- _TASK REQUIREMENTS_
Which lines of the entries contain the string "Decidable"? Please find them and copy them.

Records contained in a dataset:
-- pv_equiv track=rewrite | github.com/Girlorg143/finalyearproject | backend/routes/logistics.py | _recommended_action_for_alerts
-- ===== SOURCE A (Python) =====
-- def _recommended_action_for_alerts(alerts, mode: str) -> str:
--     if not alerts:
--         return "Proceed"
--
--     sev_rank = {
--         "extreme": 4,
--         "severe": 3,
--         "red": 3,
--         "orange": 2,
--         "moderate": 2,
--         "minor": 1,
--         "yellow": 1,
--         "info": 0,
--         "unknown": 0,
--     }
--
--     top = 0
--     for a in alerts:
--         lvl = str(a.get("alertlevel", "")).strip().lower()
--         top = max(top, sev_rank.get(lvl, 0))
--
--     if top >= 3:
--         return "Reroute / Delay"
--     if top == 2:
--         return "Monitor + Add Buffer"
--     return "Proceed"
-- ===== SOURCE B (Python) =====
-- REROUTE = frozenset({"extreme", "severe", "red"})
-- BUFFER = frozenset({"orange", "moderate"})
--
--
-- def _recommended_action_for_alerts(alerts, mode: str) -> str:
--     present = {str(a.get("alertlevel", "")).strip().lower() for a in alerts}
--     if present & REROUTE:
--         return "Reroute / Delay"
--     if present & BUFFER:
--         return "Monitor + Add Buffer"
--     return "Proceed"
-- ===== Notes on version B (the rewrite author's own statement) =====
-- stated objective: idiomatic
-- what changed: Replaces the numeric max-severity accumulator and rank thresholds with a set of normalized present levels tested against two severity-category frozensets in priority order.
import Mathlib
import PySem

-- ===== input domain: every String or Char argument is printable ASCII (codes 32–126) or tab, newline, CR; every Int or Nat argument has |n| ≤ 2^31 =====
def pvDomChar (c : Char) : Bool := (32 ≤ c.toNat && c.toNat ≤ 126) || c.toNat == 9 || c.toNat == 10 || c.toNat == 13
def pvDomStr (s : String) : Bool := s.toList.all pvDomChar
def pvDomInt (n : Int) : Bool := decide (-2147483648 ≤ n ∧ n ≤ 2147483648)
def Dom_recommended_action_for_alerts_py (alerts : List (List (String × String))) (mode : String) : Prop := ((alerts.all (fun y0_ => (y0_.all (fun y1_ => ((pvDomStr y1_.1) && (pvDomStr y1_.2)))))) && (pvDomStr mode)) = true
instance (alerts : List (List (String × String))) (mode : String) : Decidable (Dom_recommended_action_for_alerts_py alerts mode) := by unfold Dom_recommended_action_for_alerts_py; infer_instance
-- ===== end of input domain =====

-- B replaces A's numeric max-severity accumulation with category-set membership tests in priority order (idiomatic; return value only).

-- shared normalization of one alert: str(a.get("alertlevel", "")).strip().lower()
def pvNorm (a : List (String × String)) : String :=
  PySem.Str.lower (PySem.Str.strip ((PySem.Dict.mk a).getD "alertlevel" ""))

-- ===== PORT A =====
-- A's literal sev_rank dict
def pvSevRank : PySem.Dict String Int :=
  PySem.Dict.mk [("extreme", 4), ("severe", 3), ("red", 3), ("orange", 2), ("moderate", 2),
                 ("minor", 1), ("yellow", 1), ("info", 0), ("unknown", 0)]

def recommended_action_for_alerts_py (alerts : List (List (String × String))) (mode : String) : String :=
  if alerts = [] then "Proceed"
  else
    let top : Int := alerts.foldl (fun top a =>
      let lvl := pvNorm a
      max top (pvSevRank.getD lvl 0)) 0
    if 3 ≤ top then "Reroute / Delay"
    else if top = 2 then "Monitor + Add Buffer"
    else "Proceed"

-- ===== PORT B =====
def pvReroute : PySem.Set String := PySem.Set.ofList ["extreme", "severe", "red"]
def pvBuffer : PySem.Set String := PySem.Set.ofList ["orange", "moderate"]

def recommended_action_for_alerts_py_alt (alerts : List (List (String × String))) (mode : String) : String :=
  let present : PySem.Set String := PySem.Set.ofList (alerts.map pvNorm)
  if PySem.Set.inter present pvReroute ≠ [] then "Reroute / Delay"
  else if PySem.Set.inter present pvBuffer ≠ [] then "Monitor + Add Buffer"
  else "Proceed"

-- ===== PRECONDITION & SPEC =====
def Spec_recommended_action_for_alerts_py (alerts : List (List (String × String))) (mode : String) (out : String) : Prop := out = recommended_action_for_alerts_py_alt alerts mode
instance (alerts : List (List (String × String))) (mode : String) (out : String) : Decidable (Spec_recommended_action_for_alerts_py alerts mode out) := by unfold Spec_recommended_action_for_alerts_py; infer_instance

-- ===== CLAIM (what is proved, stated in full; the proofs are below) =====
def Claim_equal_recommended_action_for_alerts_py : Prop := ∀ (alerts : List (List (String × String))) (mode : String), Dom_recommended_action_for_alerts_py alerts mode → Spec_recommended_action_for_alerts_py alerts mode (recommended_action_for_alerts_py alerts mode)

-- ===== LEMMAS AND PROOFS =====

lemma pvRank_cases (s : String) :
    (3 ≤ pvSevRank.getD s 0 ↔ s ∈ pvReroute) ∧
    (2 ≤ pvSevRank.getD s 0 ↔ (s ∈ pvReroute ∨ s ∈ pvBuffer)) := by
  have hR : pvReroute = ["extreme", "severe", "red"] := rfl
  have hB : pvBuffer = ["orange", "moderate"] := rfl
  simp only [pvSevRank, PySem.Dict.getD_eq_get?_getD,
    PySem.Dict.get?, List.find?_cons, List.find?_nil, hR, hB, List.mem_cons, List.not_mem_nil,
    or_false]
  repeat' split
  all_goals try simp only [beq_iff_eq] at *
  all_goals first
    | (subst_vars; decide)
    | (constructor <;> (refine iff_of_false (by decide) ?_) <;>
        first
          | (rintro (rfl | rfl | rfl) <;> simp_all)
          | (rintro ((rfl | rfl | rfl) | (rfl | rfl)) <;> simp_all))

lemma pvRank_ge3 (s : String) :
    3 ≤ pvSevRank.getD s 0 ↔ s ∈ pvReroute := (pvRank_cases s).1

lemma pvRank_ge2 (s : String) :
    2 ≤ pvSevRank.getD s 0 ↔ (s ∈ pvReroute ∨ s ∈ pvBuffer) := (pvRank_cases s).2

lemma foldl_max_ge (f : List (String × String) → Int) (xs : List (List (String × String)))
    (t c : Int) :
    c ≤ xs.foldl (fun t a => max t (f a)) t ↔ c ≤ t ∨ ∃ a ∈ xs, c ≤ f a := by
  induction xs generalizing t with
  | nil => simp
  | cons x xs ih =>
    simp only [List.foldl_cons, ih, le_max_iff, List.mem_cons]
    aesop

lemma inter_ne_nil (p t : PySem.Set String) :
    PySem.Set.inter p t ≠ [] ↔ ∃ s ∈ p, s ∈ t := by
  simp [PySem.Set.inter, List.filter_eq_nil_iff, PySem.Set.contains]

lemma ports_eq (alerts : List (List (String × String))) (mode : String) :
    recommended_action_for_alerts_py alerts mode = recommended_action_for_alerts_py_alt alerts mode := by
  by_cases hnil : alerts = []
  · subst hnil; rfl
  · unfold recommended_action_for_alerts_py recommended_action_for_alerts_py_alt
    rw [if_neg hnil]
    have h3 := foldl_max_ge (fun a => pvSevRank.getD (pvNorm a) 0) alerts 0 3
    have h2 := foldl_max_ge (fun a => pvSevRank.getD (pvNorm a) 0) alerts 0 2
    have hre := inter_ne_nil (PySem.Set.ofList (alerts.map pvNorm)) pvReroute
    have hbu := inter_ne_nil (PySem.Set.ofList (alerts.map pvNorm)) pvBuffer
    have hre' : PySem.Set.inter (PySem.Set.ofList (alerts.map pvNorm)) pvReroute ≠ [] ↔
        ∃ a ∈ alerts, pvNorm a ∈ pvReroute := by
      rw [hre]
      constructor
      · rintro ⟨s, hs, hmem⟩
        rw [PySem.Set.mem_ofList, List.mem_map] at hs
        obtain ⟨a, ha, rfl⟩ := hs
        exact ⟨a, ha, hmem⟩
      · rintro ⟨a, ha, hmem⟩
        exact ⟨pvNorm a, by rw [PySem.Set.mem_ofList, List.mem_map]; exact ⟨a, ha, rfl⟩, hmem⟩
    have hbu' : PySem.Set.inter (PySem.Set.ofList (alerts.map pvNorm)) pvBuffer ≠ [] ↔
        ∃ a ∈ alerts, pvNorm a ∈ pvBuffer := by
      rw [hbu]
      constructor
      · rintro ⟨s, hs, hmem⟩
        rw [PySem.Set.mem_ofList, List.mem_map] at hs
        obtain ⟨a, ha, rfl⟩ := hs
        exact ⟨a, ha, hmem⟩
      · rintro ⟨a, ha, hmem⟩
        exact ⟨pvNorm a, by rw [PySem.Set.mem_ofList, List.mem_map]; exact ⟨a, ha, rfl⟩, hmem⟩
    set top : Int := alerts.foldl (fun top a => max top (pvSevRank.getD (pvNorm a) 0)) 0 with htop
    by_cases hRe : ∃ a ∈ alerts, pvNorm a ∈ pvReroute
    · have ht3 : 3 ≤ top := by
        rw [htop, h3]
        obtain ⟨a, ha, hmem⟩ := hRe
        exact Or.inr ⟨a, ha, (pvRank_ge3 _).2 hmem⟩
      rw [if_pos ht3, if_pos (hre'.2 hRe)]
    · have ht3 : ¬ 3 ≤ top := by
        rw [htop, h3]
        rintro (h | ⟨a, ha, hr⟩)
        · omega
        · exact hRe ⟨a, ha, (pvRank_ge3 _).1 hr⟩
      rw [if_neg ht3, if_neg (fun h => hRe (hre'.1 h))]
      by_cases hBu : ∃ a ∈ alerts, pvNorm a ∈ pvBuffer
      · have ht2 : 2 ≤ top := by
          rw [htop, h2]
          obtain ⟨a, ha, hmem⟩ := hBu
          exact Or.inr ⟨a, ha, (pvRank_ge2 _).2 (Or.inr hmem)⟩
        rw [if_pos (by omega : top = 2), if_pos (hbu'.2 hBu)]
      · have ht2 : ¬ 2 ≤ top := by
          rw [htop, h2]
          rintro (h | ⟨a, ha, hr⟩)
          · omega
          · rcases (pvRank_ge2 _).1 hr with hm | hm
            · exact hRe ⟨a, ha, hm⟩
            · exact hBu ⟨a, ha, hm⟩
        rw [if_neg (by omega : ¬ top = 2), if_neg (fun h => hBu (hbu'.1 h))]

-- ===== VERDICT (by name: the statement is the Claim_ definition above) =====
theorem recommended_action_for_alerts_py_spec : Claim_equal_recommended_action_for_alerts_py := by
  intro alerts mode _
  exact ports_eq alerts mode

- _RESULT_
instance (alerts : List (List (String × String))) (mode : String) : Decidable (Dom_recommended_action_for_alerts_py alerts mode) := by unfold Dom_recommended_action_for_alerts_py; infer_instance
instance (alerts : List (List (String × String))) (mode : String) (out : String) : Decidable (Spec_recommended_action_for_alerts_py alerts mode out) := by unfold Spec_recommended_action_for_alerts_py; infer_instance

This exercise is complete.